A doctor with silver hair and a mouth that knew how to be stern and kind in the same sentence touched the frost on one viewport and then me. “You opened them,” she said, not rebuking, not praising. “That’s how they’re alive.”

“Who are they?” I asked.

“Collateral,” she said. “From a deal gone wrong. They were being traded for passage permits—someone’s bright idea of leverage and loyalty. They were coming to us anyway, but we were meant to sign a paper that signs us later. Your signature will do.”

“I didn’t sign,” I said.

“You will,” she said. “In gratitude. To the universe, if not to us.”

We moved the last cylinder together, Kez and I and two med techs with hands like birds. Vok’s crates—the ones without sleeping children—sat heavy and undecided in my hold. We could have jettisoned them into the clinic’s storage. We could have kept them and earned the forty percent from a different buyer who preferred to forget my name. We could have declared them and asked the clinic to frown at me until I became better.

I asked the doctor, “What about the rest?”

She read my face. Doctors are trained to. “Some of what you carry will save ships. Some will help break them. We will take only the former. Return the latter to Cestisus. Hand it to the same liaison who told you to open 18A. She is trying to keep her port from becoming an armory.”

“Returning it paints a target on my keel,” I said.

“You already painted one,” she said. “At least choose the color.”

We stayed long enough to drink water that tasted like the first time you’ve ever had water and not long enough to forget the privateers still licking their teeth. I came back aboard to find Rhea on the comm, patched through with a signature the Liaison must have blessed. Ports are a web before they’re a place.

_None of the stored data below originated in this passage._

-- pv_equiv track=rewrite | github.com/Jeremie-OP/Innovation-Defi-2 | data_extraction.py | tag_stripper
-- ===== SOURCE A (Python) =====
-- def tag_stripper(string):
--     reading = False
--     value = ""
--     for letter in string:
--         if letter == '>':
--             reading = True
--             continue
--         if reading == True:
--             if letter == "<":
--                 reading = False
--             else:
--                 value = value + letter
--     return value[:-1]
-- ===== SOURCE B (Python) =====
-- def tag_stripper(string):
--     parts = string.split('>')
--     value = ''.join(part.split('<', 1)[0] for part in parts[1:])
--     return value[:-1]
-- ===== Notes on version B (the rewrite author's own statement) =====
-- stated objective: faster
-- what changed: Replaced the character-by-character boolean state machine with str.split on the opening marker followed by taking each piece's prefix before the closing marker and joining, then the same [:-1] slice; the per-character Python loop disappears into C-level split/join.
import Mathlib
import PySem

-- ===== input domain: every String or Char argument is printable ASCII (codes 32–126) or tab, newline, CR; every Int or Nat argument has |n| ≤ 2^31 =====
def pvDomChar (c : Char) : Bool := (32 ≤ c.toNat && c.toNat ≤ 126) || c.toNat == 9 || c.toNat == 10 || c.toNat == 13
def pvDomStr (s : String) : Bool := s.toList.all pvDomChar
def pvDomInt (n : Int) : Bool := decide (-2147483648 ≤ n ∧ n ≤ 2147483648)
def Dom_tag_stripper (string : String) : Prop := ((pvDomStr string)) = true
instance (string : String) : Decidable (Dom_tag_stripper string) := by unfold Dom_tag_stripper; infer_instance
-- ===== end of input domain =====

-- B replaces A's boolean state machine with split on '>' + prefix-before-'<' per piece (measured faster: C-level split/join instead of the per-character loop).

-- ===== PORT A =====
-- A's for-loop as a foldl over (reading, value); final `value[:-1]` via PySem slice.
def pvStepA (s : Bool × List Char) (letter : Char) : Bool × List Char :=
  if letter = '>' then (true, s.2)
  else if s.1 = true then
    if letter = '<' then (false, s.2) else (s.1, s.2 ++ [letter])
  else s

def tag_stripper (string : String) : String :=
  let st := string.toList.foldl pvStepA (false, [])
  String.ofList (PySem.List.slice st.2 none (some (-1)))

-- ===== PORT B =====
-- hand port of str.split with a one-character separator (keeps empty pieces, like Python)
def pvSplitC (c : Char) : List Char → List (List Char)
  | [] => [[]]
  | x :: xs =>
    match pvSplitC c xs with
    | [] => [[x]]          -- unreachable: pvSplitC never returns []
    | p :: ps => if x = c then [] :: p :: ps else (x :: p) :: ps

-- hand port of part.split('<', 1)[0]: the prefix before the first '<'
def pvBeforeLt : List Char → List Char
  | [] => []
  | x :: xs => if x = '<' then [] else x :: pvBeforeLt xs

def tag_stripper_alt (string : String) : String :=
  let parts := pvSplitC '>' string.toList
  let value := ((parts.drop 1).map pvBeforeLt).flatten
  String.ofList (PySem.List.slice value none (some (-1)))

-- ===== PRECONDITION & SPEC =====
def Spec_tag_stripper (string : String) (out : String) : Prop := out = tag_stripper_alt string
instance (string : String) (out : String) : Decidable (Spec_tag_stripper string out) := by unfold Spec_tag_stripper; infer_instance

-- ===== CLAIM (what is proved, stated in full; the proofs are below) =====
def Claim_equal_tag_stripper : Prop := ∀ (string : String), Dom_tag_stripper string → Spec_tag_stripper string (tag_stripper string)

-- ===== LEMMAS AND PROOFS =====
theorem pvSplitC_ne_nil (c : Char) (cs : List Char) : pvSplitC c cs ≠ [] := by
  cases cs with
  | nil => simp [pvSplitC]
  | cons x xs =>
    simp only [pvSplitC]
    rcases h : pvSplitC c xs with _ | ⟨p, ps⟩ <;> simp
    split <;> simp

-- the loop invariant: from state (true, acc) the fold appends the pieces of ALL parts,
-- from state (false, acc) it appends the pieces of all parts after the first '>'
theorem pvRun_eq (cs : List Char) (acc : List Char) :
    (cs.foldl pvStepA (true, acc)).2
      = acc ++ ((pvSplitC '>' cs).map pvBeforeLt).flatten ∧
    (cs.foldl pvStepA (false, acc)).2
      = acc ++ (((pvSplitC '>' cs).drop 1).map pvBeforeLt).flatten := by
  induction cs generalizing acc with
  | nil => simp [pvSplitC, pvBeforeLt]
  | cons x xs ih =>
    rcases h : pvSplitC '>' xs with _ | ⟨p, ps⟩
    · exact absurd h (pvSplitC_ne_nil _ _)
    · constructor
      · by_cases hgt : x = '>'
        · simp [pvStepA, hgt, pvSplitC, h, pvBeforeLt, (ih acc).1]
        · by_cases hlt : x = '<'
          · simp [pvStepA, hlt, pvSplitC, h, pvBeforeLt, (ih acc).2]
          · simpa [pvStepA, hgt, hlt, pvSplitC, h, pvBeforeLt] using (ih (acc ++ [x])).1
      · by_cases hgt : x = '>'
        · simp [pvStepA, hgt, pvSplitC, h, (ih acc).1]
        · simp [pvStepA, hgt, pvSplitC, h, (ih acc).2]

-- ===== VERDICT (by name: the statement is the Claim_ definition above) =====
theorem tag_stripper_spec : Claim_equal_tag_stripper := by
  intro s _
  simp only [Spec_tag_stripper, tag_stripper, tag_stripper_alt]
  rw [(pvRun_eq s.toList []).2]
  simp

“You’re alive,” Rhea said.

“Against common sense,” I said.

“Common sense is a map men draw after they’ve arrived,” she said. “Listen: your friend Vok is telling people you bolted with his charity boxes. He’s angling to make you an example.”

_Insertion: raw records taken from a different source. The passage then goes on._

-- first-occurrence dedup commutes with filter
theorem pv_ofList_filter {α : Type} [BEq α] [LawfulBEq α] (q : α → Bool) :
    ∀ (xs : List α), PySem.Set.ofList (xs.filter q) = (PySem.Set.ofList xs).filter q := by
  intro xs
  induction xs using List.reverseRecOn with
  | nil => rfl
  | append_singleton t x ih =>
    rw [List.filter_append, pv_ofList_append t x]
    by_cases hq : q x = true
    · simp only [List.filter_cons, hq, if_true, List.filter_nil]
      rw [pv_ofList_append (t.filter q) x, ih]
      by_cases hm : x ∈ PySem.Set.ofList t
      · have hm' : x ∈ (PySem.Set.ofList t).filter q := List.mem_filter.mpr ⟨hm, hq⟩
        simp [hm, hm']
      · have hm' : x ∉ (PySem.Set.ofList t).filter q := fun hc => hm (List.mem_filter.mp hc).1
        simp [hm, hm', List.filter_append, hq]
    · simp only [Bool.not_eq_true] at hq
      simp only [List.filter_cons, hq, Bool.false_eq_true, if_false, List.filter_nil,
        List.append_nil, ih]
      by_cases hm : x ∈ PySem.Set.ofList t
      · simp [hm]
      · simp [hm, List.filter_append, hq]

-- dedup of a map of a dedup is dedup of the map
theorem pv_ofList_map_ofList {α β : Type} [BEq α] [LawfulBEq α] [BEq β] [LawfulBEq β] (f : α → β) :
    ∀ (t : List α), PySem.Set.ofList ((PySem.Set.ofList t).map f) = PySem.Set.ofList (t.map f) := by
  intro t
  induction t using List.reverseRecOn with
  | nil => rfl
  | append_singleton u a ih =>
    rw [List.map_append, List.map_singleton, pv_ofList_append u a, pv_ofList_append (u.map f) (f a)]
    by_cases hm : a ∈ PySem.Set.ofList u
    · have hfb : f a ∈ PySem.Set.ofList (u.map f) := by
        rw [PySem.Set.mem_ofList] at hm ⊢
        exact List.mem_map_of_mem hm
      simp [hm, hfb, ih]
    · have hmem_iff : f a ∈ PySem.Set.ofList ((PySem.Set.ofList u).map f) ↔ f a ∈ PySem.Set.ofList (u.map f) := by
        rw [PySem.Set.mem_ofList, PySem.Set.mem_ofList]
        constructor
        · intro hc
          rcases List.mem_map.mp hc with ⟨b, hb, hfb'⟩
          exact List.mem_map.mpr ⟨b, (PySem.Set.mem_ofList u b).mp hb, hfb'⟩
        · intro hc
          rcases List.mem_map.mp hc with ⟨b, hb, hfb'⟩
          exact List.mem_map.mpr ⟨b, (PySem.Set.mem_ofList u b).mpr hb, hfb'⟩
      by_cases hfb : f a ∈ PySem.Set.ofList (u.map f)
      · have h2 := hmem_iff.mpr hfb
        simp only [hm, if_false, List.map_append, List.map_singleton]
        rw [pv_ofList_append ((PySem.Set.ofList u).map f) (f a)]
        simp [hfb, ih]
      · have h2 : f a ∉ PySem.Set.ofList ((PySem.Set.ofList u).map f) := fun hc => hfb (hmem_iff.mp hc)
        simp only [hm, if_false, List.map_append, List.map_singleton]
        rw [pv_ofList_append ((PySem.Set.ofList u).map f) (f a)]
        simp [hfb, ih]

-- A's final loop: conditional inserts of key-determined values over a key list
theorem pv_insert_loop_items (c : String → Bool) (V : String → List (String × Int)) :
    ∀ (ks : List String),
      (ks.foldl (fun nd k => if c k then nd.insert k (V k) else nd)
        (PySem.Dict.empty : PySem.Dict String (List (String × Int)))).items
      = (PySem.Set.ofList (ks.filter c)).map (fun k => (k, V k)) := by
  intro ks
  induction ks using List.reverseRecOn with
  | nil => rfl
  | append_singleton t x ih =>
    rw [List.foldl_append, List.foldl_cons, List.foldl_nil, List.filter_append]
    by_cases hc : c x = true
    · simp only [hc, if_true, List.filter_cons, List.filter_nil]
      set D := t.foldl (fun nd k => if c k then nd.insert k (V k) else nd)
        (PySem.Dict.empty : PySem.Dict String (List (String × Int))) with hD
      have hadd : PySem.Set.ofList (t.filter c ++ [x]) = PySem.Set.add (PySem.Set.ofList (t.filter c)) x := by
        simp [PySem.Set.ofList, List.foldl_append]
      rw [hadd]
      unfold PySem.Set.add
      have hkeys : D.keys = PySem.Set.ofList (t.filter c) := by
        have : D.keys = D.items.map (fun p => p.1) := rfl
        rw [this, ih, List.map_map]
        exact List.map_id'' (congrFun rfl) _
      by_cases hm : x ∈ PySem.Set.ofList (t.filter c)
      · have hcont : D.contains x = true := by
          have : x ∈ D.keys := by rw [hkeys]; exact hm
          unfold PySem.Dict.contains
          rcases List.mem_map.mp this with ⟨p, hp, hpx⟩
          exact List.any_eq_true.mpr ⟨p, hp, by simp [hpx]⟩
        have hsc : (PySem.Set.ofList (t.filter c)).contains x = true := by
          simpa [List.contains_iff_mem] using hm
        rw [PySem.Dict.items_insert_of_contains D (V x) hcont, ih, hsc]
        simp only [if_true, List.map_map]
        apply List.map_congr_left
        intro k _
        by_cases hk : k = x
        · subst hk; simp
        · simp [Function.comp, beq_eq_false_iff_ne.mpr hk]
      · have hcont : D.contains x = false := by
          have hx : x ∉ D.keys := by rw [hkeys]; exact hm
          unfold PySem.Dict.contains
          simp only [List.any_eq_false]
          intro p hp he
          exact hx (List.mem_map.mpr ⟨p, hp, eq_of_beq he⟩)
        have hsc : (PySem.Set.ofList (t.filter c)).contains x = false := by
          simpa [List.contains_iff_mem] using hm
        rw [PySem.Dict.items_insert_of_not_contains D (V x) hcont, ih, hsc]
        simp
    · simp only [Bool.not_eq_true] at hc
      simp [hc, ih]

-- B's loop, looked up at one outer key: the fold of inner inserts over that key's pairs
theorem pv_group_getD :
    ∀ (l : List (String × String × Int)) (nd0 : PySem.Dict String (PySem.Dict String Int)) (c : String),
      (l.foldl (fun nd p => nd.modify p.1 PySem.Dict.empty (fun inner => inner.insert p.2.1 p.2.2)) nd0).getD c PySem.Dict.empty
      = ((l.filter (fun p => p.1 == c)).map (fun p => p.2)).foldl (fun d q => d.insert q.1 q.2) (nd0.getD c PySem.Dict.empty) := by
  intro l
  induction l with
  | nil => intro nd0 c; rfl
  | cons p t ih =>
    intro nd0 c
    rw [List.foldl_cons, ih, List.filter_cons]
    by_cases h : p.1 = c
    · simp only [h, beq_self_eq_true, if_true, List.map_cons, List.foldl_cons]
      rw [PySem.Dict.getD_modify]
      simp
    · simp only [beq_eq_false_iff_ne.mpr h, Bool.false_eq_true, if_false]
      rw [PySem.Dict.getD_modify, if_neg (fun hc => h hc.symm)]

-- the filtered view of the input both loops effectively traverse
def pvFiltered (dict_ : List (String × String × Int)) (al : Option (List String)) : List (String × String × Int) :=
  dict_.filter (fun p => pvCond al p.1)

-- A's mapping_dict is the grouping fold over the filtered input
theorem pv_mapping_eq (dict_ : List (String × String × Int)) (al : Option (List String)) :
    (match al with
     | some allowed =>
         dict_.foldl (fun m p => if allowed.contains p.1 then m.modify p.1 [] (fun l => l ++ [p.2]) else m) PySem.Dict.empty
     | none =>
         dict_.foldl (fun m p => m.modify p.1 [] (fun l => l ++ [p.2])) PySem.Dict.empty)
    = (pvFiltered dict_ al).foldl (fun m p => m.modify p.1 [] (fun l => l ++ [p.2]))
        (PySem.Dict.empty : PySem.Dict String (List (String × Int))) := by
  cases al with
  | none => simp [pvFiltered, pvCond]
  | some names =>
    simp only [pvFiltered, pvCond]
    exact pv_foldl_filter (fun p => names.contains p.1) _ dict_ _

-- B's outer fold is the unguarded fold over the filtered input
theorem pv_b_fold_eq (dict_ : List (String × String × Int)) (al : Option (List String)) :
    dict_.foldl (fun nd p =>
      if (match al with | some names => !names.contains p.1 | none => false) then nd
      else nd.modify p.1 PySem.Dict.empty (fun inner => inner.insert p.2.1 p.2.2))
      (PySem.Dict.empty : PySem.Dict String (PySem.Dict String Int))
    = (pvFiltered dict_ al).foldl (fun nd p => nd.modify p.1 PySem.Dict.empty (fun inner => inner.insert p.2.1 p.2.2))
        PySem.Dict.empty := by
  cases al with
  | none => simp [pvFiltered, pvCond]
  | some names =>
    simp only [pvFiltered, pvCond]
    exact pv_foldl_filter_neg (fun p => names.contains p.1) _ dict_ _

“Charity,” I said, and felt the word rot in my mouth.

“Words are costumes,” she said. “Vok’s wearing a nice one. He’ll be waiting when you go home.”

“Home,” I said, meaning Cestisus, meaning any place that will sell me fuel and pretend my sins fit under my coat.

Kez stood with his arms crossed and his jaw set to stubborn. “We could run to Secundus,” he said. “Disappear into grain routes.”

“We could,” I said. “But people like Vok treat distance like a dare. And there’s something about that liaison. She warned us. I’d like to believe warning means more than theater.”

“This belief thing,” Kez said, “it’s why I don’t gamble.”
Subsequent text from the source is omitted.